Task instructions:
Read the data below. Every line holding the string "pvGoB" must be copied.

((

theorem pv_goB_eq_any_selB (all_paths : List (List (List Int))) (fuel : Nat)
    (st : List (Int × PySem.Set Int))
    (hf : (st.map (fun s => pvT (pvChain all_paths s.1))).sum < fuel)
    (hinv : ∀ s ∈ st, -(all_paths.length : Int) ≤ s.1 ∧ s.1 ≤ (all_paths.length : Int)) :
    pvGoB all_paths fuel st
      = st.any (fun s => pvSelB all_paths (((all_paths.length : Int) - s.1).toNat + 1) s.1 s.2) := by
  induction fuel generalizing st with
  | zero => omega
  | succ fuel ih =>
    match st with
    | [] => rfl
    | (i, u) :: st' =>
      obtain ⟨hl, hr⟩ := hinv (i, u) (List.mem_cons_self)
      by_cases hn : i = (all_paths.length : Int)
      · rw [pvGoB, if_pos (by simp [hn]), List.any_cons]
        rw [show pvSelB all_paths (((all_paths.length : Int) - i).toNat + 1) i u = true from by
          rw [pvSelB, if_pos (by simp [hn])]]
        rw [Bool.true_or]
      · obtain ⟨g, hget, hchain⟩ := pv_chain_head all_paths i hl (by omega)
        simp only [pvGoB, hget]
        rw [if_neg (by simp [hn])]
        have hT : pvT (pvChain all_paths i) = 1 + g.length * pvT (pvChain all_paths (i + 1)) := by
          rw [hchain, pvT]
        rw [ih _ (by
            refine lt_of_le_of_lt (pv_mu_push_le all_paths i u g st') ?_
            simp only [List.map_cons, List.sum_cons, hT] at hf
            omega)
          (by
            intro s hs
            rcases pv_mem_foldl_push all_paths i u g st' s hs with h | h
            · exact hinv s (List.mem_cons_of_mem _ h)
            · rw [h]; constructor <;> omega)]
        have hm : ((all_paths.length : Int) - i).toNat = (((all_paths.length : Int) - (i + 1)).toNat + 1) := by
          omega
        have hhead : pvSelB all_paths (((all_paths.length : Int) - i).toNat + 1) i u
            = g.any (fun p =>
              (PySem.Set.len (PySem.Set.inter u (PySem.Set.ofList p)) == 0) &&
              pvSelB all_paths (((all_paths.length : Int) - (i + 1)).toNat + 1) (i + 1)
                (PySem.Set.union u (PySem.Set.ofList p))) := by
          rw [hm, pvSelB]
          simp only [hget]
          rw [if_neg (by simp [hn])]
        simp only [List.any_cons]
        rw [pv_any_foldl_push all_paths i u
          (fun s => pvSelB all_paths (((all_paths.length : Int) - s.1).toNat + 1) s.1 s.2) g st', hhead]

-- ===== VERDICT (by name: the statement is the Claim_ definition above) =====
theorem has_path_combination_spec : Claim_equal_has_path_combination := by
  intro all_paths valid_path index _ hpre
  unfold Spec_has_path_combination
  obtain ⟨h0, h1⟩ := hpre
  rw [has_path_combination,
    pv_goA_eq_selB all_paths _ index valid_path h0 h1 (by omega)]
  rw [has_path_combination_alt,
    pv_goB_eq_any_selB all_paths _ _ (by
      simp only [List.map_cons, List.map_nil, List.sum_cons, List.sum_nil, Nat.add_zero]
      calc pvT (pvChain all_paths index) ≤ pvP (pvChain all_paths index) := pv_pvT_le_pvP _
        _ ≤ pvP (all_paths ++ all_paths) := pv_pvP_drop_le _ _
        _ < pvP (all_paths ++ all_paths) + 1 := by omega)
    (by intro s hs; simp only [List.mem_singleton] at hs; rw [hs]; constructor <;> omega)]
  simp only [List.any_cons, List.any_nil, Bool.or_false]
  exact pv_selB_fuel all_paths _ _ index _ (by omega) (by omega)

))

Output of the task:
    pvGoB all_paths fuel st
      · rw [pvGoB, if_pos (by simp [hn]), List.any_cons]
        simp only [pvGoB, hget]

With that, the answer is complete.